Drug – bio-affecting and body treating compositions – In vivo diagnosis or in vivo testing
Reexamination Certificate
1999-09-08
2001-11-06
Jones, Dameron L. (Department: 1615)
Drug, bio-affecting and body treating compositions
In vivo diagnosis or in vivo testing
C424S600000, C424S001110, C424S009200, C424S001650, C424S601000, C514S007600
Reexamination Certificate
active
06312662
ABSTRACT:
FIELD OF THE INVENTION
The present invention is directed towards novel prodrugs of phosphate, phosphonate, and phosphoramidate compounds which in their active form have a phosphate, phosphonate, or phosphoramidate group, to their preparation, to their synthetic intermediates, and to their uses. More specifically, the invention relates to the area of substituted cyclic 1,3-propanyl phosphate, phosphonate and phosphoramidate esters.
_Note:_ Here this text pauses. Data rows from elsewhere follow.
-- pv_equiv track=rewrite | github.com/TheAntTeam/gerbyx | src/gerbyx/tokenizer.py | tokenize_gerber
-- ===== SOURCE A (Python) =====
-- from typing import Generator, Tuple
--
-- def tokenize_gerber(text: str) -> Generator[Tuple[str, str], None, None]:
--     """
--     Tokenizza un file Gerber in modo robusto.
--
--     Itera attraverso il testo cercando i delimitatori di comando ('*' e '%').
--
--     Restituisce un generatore di tuple (tipo, valore) dove:
--     - 'param': Un comando all'interno di un blocco di parametri estesi (es. 'FSLAX24Y24*').
--     - 'stmt': Un comando standard del corpo del file (es. 'G01*', 'X100Y100D02*').
--     - 'comment': Un commento G04 (es. 'G04 Questo è un commento*').
--     """
--     pos = 0
--     text_len = len(text)
--
--     while pos < text_len:
--         # Salta whitespace
--         while pos < text_len and text[pos].isspace():
--             pos += 1
--
--         if pos >= text_len:
--             break
--
--         # Controlla se siamo all'inizio di un blocco di parametri
--         if text[pos] == '%':
--             # Trovato un blocco di parametri. Cerca la fine del blocco.
--             end_percent_pos = text.find('%', pos + 1)
--             if end_percent_pos == -1:
--                 # Blocco non chiuso, errore. Per robustezza, lo trattiamo come un blocco fino alla fine.
--                 end_percent_pos = text_len
--
--             # Il contenuto del blocco è tra i due '%'
--             param_content = text[pos + 1 : end_percent_pos]
--
--             # All'interno del blocco, i comandi sono separati da '*'
--             # Li emettiamo come token 'param'
--             # Attenzione: le macro (AM) possono avere più comandi interni.
--             # Lo standard dice che i comandi estesi terminano con *.
--             # Quindi splittiamo per * e ignoriamo le parti vuote.
--
--             # Nota: split('*') rimuove i delimitatori, ma noi vogliamo mantenerli per coerenza
--             # con il resto del parser che si aspetta comandi terminati da *.
--
--             # Esempio: "FSLAX24Y24*MOMM*" -> ["FSLAX24Y24", "MOMM", ""]
--             parts = param_content.split('*')
--             for part in parts:
--                 cmd = part.strip()
--                 if cmd:
--                     # Aggiungiamo l'asterisco che è stato rimosso dallo split
--                     yield ('param', cmd + '*')
--
--             # Avanza il puntatore principale alla fine del blocco %...%
--             pos = end_percent_pos + 1
--
--         else:
--             # Non è un blocco di parametri, quindi è uno statement normale che finisce con '*'
--             star_pos = text.find('*', pos)
--             if star_pos == -1:
--                 # Statement non terminato, prendiamo il resto del file
--                 stmt = text[pos:].strip()
--                 if stmt:
--                     # Potrebbe essere un G04
--                     if stmt.startswith('G04'):
--                         yield ('comment', stmt)
--                     else:
--                         yield ('stmt', stmt)
--                 break # Finito
--             else:
--                 stmt = text[pos : star_pos + 1].strip()
--
--                 # Rimuoviamo newline interni che possono spezzare comandi lunghi
--                 stmt = stmt.replace('\n', '').replace('\r', '')
--
--                 if stmt:
--                     if stmt.startswith('G04'):
--                         yield ('comment', stmt)
--                     else:
--                         yield ('stmt', stmt)
--
--                 # Avanza il puntatore principale alla fine dello statement
--                 pos = star_pos + 1
-- ===== SOURCE B (Python) =====
-- def tokenize_gerber(text):
--     """Single forward character-scanning state machine: one pass, a boolean
--     in_param and a buffer, instead of A's find-and-slice position jumps."""
--     in_param = False
--     buf = []
--     for ch in text:
--         if in_param:
--             if ch == '%' or ch == '*':
--                 part = ''.join(buf).strip()
--                 buf = []
--                 if part:
--                     yield ('param', part + '*')
--                 if ch == '%':
--                     in_param = False
--             else:
--                 buf.append(ch)
--         else:
--             if ch == '*':
--                 stmt = (''.join(buf) + '*').strip().replace('\n', '').replace('\r', '')
--                 buf = []
--                 yield ('comment' if stmt.startswith('G04') else 'stmt', stmt)
--             elif ch == '%' and not ''.join(buf).strip():
--                 buf = []
--                 in_param = True
--             else:
--                 buf.append(ch)
--     tail = ''.join(buf).strip()
--     if tail:
--         if in_param:
--             yield ('param', tail + '*')
--         else:
--             yield ('comment' if tail.startswith('G04') else 'stmt', tail)
-- ===== Notes on version B (the rewrite author's own statement) =====
-- stated objective: alternative
-- what changed: A tokenizes by find-and-slice position jumps (str.find for the closing '%'/'*', slicing and splitting each block); B is a single forward character-scanning state machine that keeps an in_param flag and a token buffer and emits tokens as delimiters arrive.
import Mathlib
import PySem

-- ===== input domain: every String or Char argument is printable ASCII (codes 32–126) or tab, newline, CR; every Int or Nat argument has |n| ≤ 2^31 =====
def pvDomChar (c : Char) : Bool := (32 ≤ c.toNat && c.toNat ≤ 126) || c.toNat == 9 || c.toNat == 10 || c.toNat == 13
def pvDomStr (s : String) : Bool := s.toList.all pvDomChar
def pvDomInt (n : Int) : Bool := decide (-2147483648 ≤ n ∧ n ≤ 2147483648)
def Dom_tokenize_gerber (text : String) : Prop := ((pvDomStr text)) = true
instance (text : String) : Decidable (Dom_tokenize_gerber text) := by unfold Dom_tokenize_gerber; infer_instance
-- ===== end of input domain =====

-- B rewrites A's find-and-slice position jumps as a single forward character-scanning
-- state machine (objective: alternative decomposition, same O(n) cost).

-- ===== PORT A =====
-- inner `while pos < text_len and text[pos].isspace(): pos += 1` loop
def pvSkipWs (cs : List Char) (pos : Nat) : Nat :=
  if h : pos < cs.length then
    if PySem.Chars.strIsspace [cs[pos]] then pvSkipWs cs (pos + 1) else pos
  else pos
termination_by cs.length - pos

theorem pvSkipWs_ge (cs : List Char) (pos : Nat) : pos ≤ pvSkipWs cs pos := by
  unfold pvSkipWs
  split
  · split
    · have := pvSkipWs_ge cs (pos + 1); omega
    · exact le_refl _
  · exact le_refl _
termination_by cs.length - pos

-- the main `while pos < text_len` loop of A
def pvTokA (cs : List Char) (pos : Nat) : List (String × String) :=
  if h : pos < cs.length then
    let p := pvSkipWs cs pos
    if h2 : p < cs.length then
      if cs[p] = '%' then
        let e := PySem.Chars.findFrom cs ['%'] ((p + 1 : Nat) : Int) none
        let e' : Nat := if e = -1 then cs.length else e.toNat
        let content := PySem.List.slice cs (some ((p + 1 : Nat) : Int)) (some ((e' : Nat) : Int))
        ((PySem.Chars.splitOn content ['*']).foldl
          (fun acc part =>
            let cmd := PySem.Chars.strip part
            if cmd.isEmpty then acc else acc ++ [("param", String.ofList (cmd ++ ['*']))]) [])
        ++ pvTokA cs (e' + 1)
      else
        let star := PySem.Chars.findFrom cs ['*'] ((p : Nat) : Int) none
        if star = -1 then
          let stmt := PySem.Chars.strip (PySem.List.slice cs (some ((p : Nat) : Int)) none)
          if stmt.isEmpty then [] else
            [(if PySem.Chars.startswith stmt ['G', '0', '4'] then "comment" else "stmt", String.ofList stmt)]
        else
          let stmt := PySem.Chars.replace (PySem.Chars.replace
              (PySem.Chars.strip (PySem.List.slice cs (some ((p : Nat) : Int)) (some (star + 1))))
              ['\n'] []) ['\r'] []
          (if stmt.isEmpty then [] else
            [(if PySem.Chars.startswith stmt ['G', '0', '4'] then "comment" else "stmt", String.ofList stmt)])
          ++ pvTokA cs (star.toNat + 1)
    else []
  else []
termination_by cs.length - pos
decreasing_by
  · -- param block: recurse at e' + 1
    have hp := pvSkipWs_ge cs pos
    by_cases hm : PySem.Chars.findFrom cs ['%'] ((pvSkipWs cs pos + 1 : Nat) : Int) none = -1
    · rw [dif_pos hm]; omega
    · rw [dif_neg hm]
      have hspec := (PySem.Chars.findFrom_natCast_spec cs ['%'] (pvSkipWs cs pos + 1) (by omega) hm).1
      omega
  · -- statement: recurse at star.toNat + 1
    have hp := pvSkipWs_ge cs pos
    rename_i hstar
    have hspec := (PySem.Chars.findFrom_natCast_spec cs ['*'] (pvSkipWs cs pos) (by omega) hstar).1
    omega

def tokenize_gerber (text : String) : List (String × String) := pvTokA text.toList 0

-- ===== PORT B =====
-- single forward scan: state = (in_param, buffer); one step per character
def pvScanB (inParam : Bool) (buf : List Char) : List Char → List (String × String)
  | [] =>
    let tail := PySem.Chars.strip buf
    if tail.isEmpty then []
    else if inParam then [("param", String.ofList (tail ++ ['*']))]
    else [(if PySem.Chars.startswith tail ['G', '0', '4'] then "comment" else "stmt", String.ofList tail)]
  | c :: rest =>
    if inParam then
      if c = '%' ∨ c = '*' then
        let part := PySem.Chars.strip buf
        (if part.isEmpty then [] else [("param", String.ofList (part ++ ['*']))])
          ++ pvScanB (if c = '%' then false else true) [] rest
      else pvScanB true (buf ++ [c]) rest
    else
      if c = '*' then
        let stmt := PySem.Chars.replace (PySem.Chars.replace
            (PySem.Chars.strip (buf ++ ['*'])) ['\n'] []) ['\r'] []
        [(if PySem.Chars.startswith stmt ['G', '0', '4'] then "comment" else "stmt", String.ofList stmt)]
          ++ pvScanB false [] rest
      else if c = '%' ∧ (PySem.Chars.strip buf).isEmpty then
        pvScanB true [] rest
      else pvScanB false (buf ++ [c]) rest

def tokenize_gerber_alt (text : String) : List (String × String) := pvScanB false [] text.toList

-- ===== PRECONDITION & SPEC =====
def Spec_tokenize_gerber (text : String) (out : List (String × String)) : Prop := out = tokenize_gerber_alt text
instance (text : String) (out : List (String × String)) : Decidable (Spec_tokenize_gerber text out) := by unfold Spec_tokenize_gerber; infer_instance

-- ===== CLAIM (what is proved, stated in full; the proofs are below) =====
def Claim_equal_tokenize_gerber : Prop := ∀ (text : String), Dom_tokenize_gerber text → Spec_tokenize_gerber text (tokenize_gerber text)

-- ===== LEMMAS AND PROOFS =====

-- ---- reference tokenizer on the whitespace-stripped suffix ----

-- Python split('*') for a single-character separator, structurally
def pvSplitChar (c : Char) : List Char → List (List Char)
  | [] => [[]]
  | h :: t => if h = c then [] :: pvSplitChar c t else (pvSplitChar c t).modifyHead (h :: ·)

def pvEmit (part : List Char) : List (String × String) :=
  if (PySem.Chars.strip part).isEmpty then []
  else [("param", String.ofList (PySem.Chars.strip part ++ ['*']))]

def pvPTokens (content : List Char) : List (String × String) :=
  (pvSplitChar '*' content).flatMap pvEmit

def pvStmtTok (s : List Char) : List (String × String) :=
  [(if PySem.Chars.startswith s ['G', '0', '4'] then "comment" else "stmt", String.ofList s)]

def pvClean (z : List Char) : List Char :=
  PySem.Chars.replace (PySem.Chars.replace (PySem.Chars.strip z) ['\n'] []) ['\r'] []

def pvTokCore (l1 : List Char) : List (String × String) :=
  match l1 with
  | [] => []
  | c :: t =>
    if c = '%' then
      pvPTokens (t.takeWhile (· != '%')) ++
        (if '%' ∈ t then pvTokCore (((t.dropWhile (· != '%')).tail).dropWhile PySem.Chars.isspace) else [])
    else
      if '*' ∈ (c :: t) then
        pvStmtTok (pvClean ((c :: t).takeWhile (· != '*') ++ ['*'])) ++
          pvTokCore ((((c :: t).dropWhile (· != '*')).tail).dropWhile PySem.Chars.isspace)
      else
        pvStmtTok (PySem.Chars.strip (c :: t))
termination_by l1.length
decreasing_by
  · have h1 := List.length_dropWhile_le (· != '%') t
    have h2 := List.length_dropWhile_le PySem.Chars.isspace ((t.dropWhile (· != '%')).tail)
    simp only [List.length_tail, List.length_cons] at *
    omega
  · have h1 := List.length_dropWhile_le (· != '*') (c :: t)
    have h2 := List.length_dropWhile_le PySem.Chars.isspace (((c :: t).dropWhile (· != '*')).tail)
    simp only [List.length_tail, List.length_cons] at *
    omega

-- ---- characterizations of the PySem primitives used by port A ----

theorem pvFindGo_singleton (c : Char) (l : List Char) (k : Nat) :
    PySem.Chars.find.go [c] l k =
      if c ∈ l then ((k + (l.takeWhile (· != c)).length : Nat) : Int) else -1 := by
  induction l generalizing k with
  | nil => simp [PySem.Chars.find.go]
  | cons h t ih =>
    rw [PySem.Chars.find.go]
    by_cases hc : h = c
    · subst hc
      simp [List.isPrefixOf]
    · have hpre : [c].isPrefixOf (h :: t) = false := by
        simp [List.isPrefixOf]; exact fun e => absurd e.symm hc
      rw [hpre]
      simp only [Bool.false_eq_true, if_false, ih (k + 1), List.mem_cons, List.takeWhile_cons]
      have hb : (h != c) = true := by simp [hc]
      rw [hb]
      by_cases hm : c ∈ t
      · simp only [hm, or_true, if_true, List.length_cons]
        push_cast; ring
      · simp [hm, Ne.symm hc]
BACKGROUND OF THE INVENTION
The following description of the background of the invention is provided to aid in understanding the invention, but is not admitted to be, or to describe, prior art to the invention. All publications are incorporated by reference in their entirety.
Free phosphorus and phosphonic acids and their salts are highly charged at physiological pH and therefore frequently exhibit poor oral bioavailiability, poor cell penetration and limited tissue distribution (e.g. CNS). In addition, these acids are also commonly associated with several other properties that hinder their use as drugs, including short plasma half-life due to rapid renal clearance, as well as toxicities (e.g. renal, gastrointestinal, etc.) (e.g. Antimicrob Agents Chemother 1998 May; 42(5): 1146-50). Phosphates have an additional limitation in that they are not stable in plasma as well as most tissues since they undergo rapid hydrolysis via the action of phosphatases (e.g. alkaline phosphatase, nucleotidases). Accordingly, phosphate esters are frequently used as a prodrug strategy, especially for water insoluble compounds, since the phosphate group enables high water solubility and thereby enables delivery of the drug parenterally.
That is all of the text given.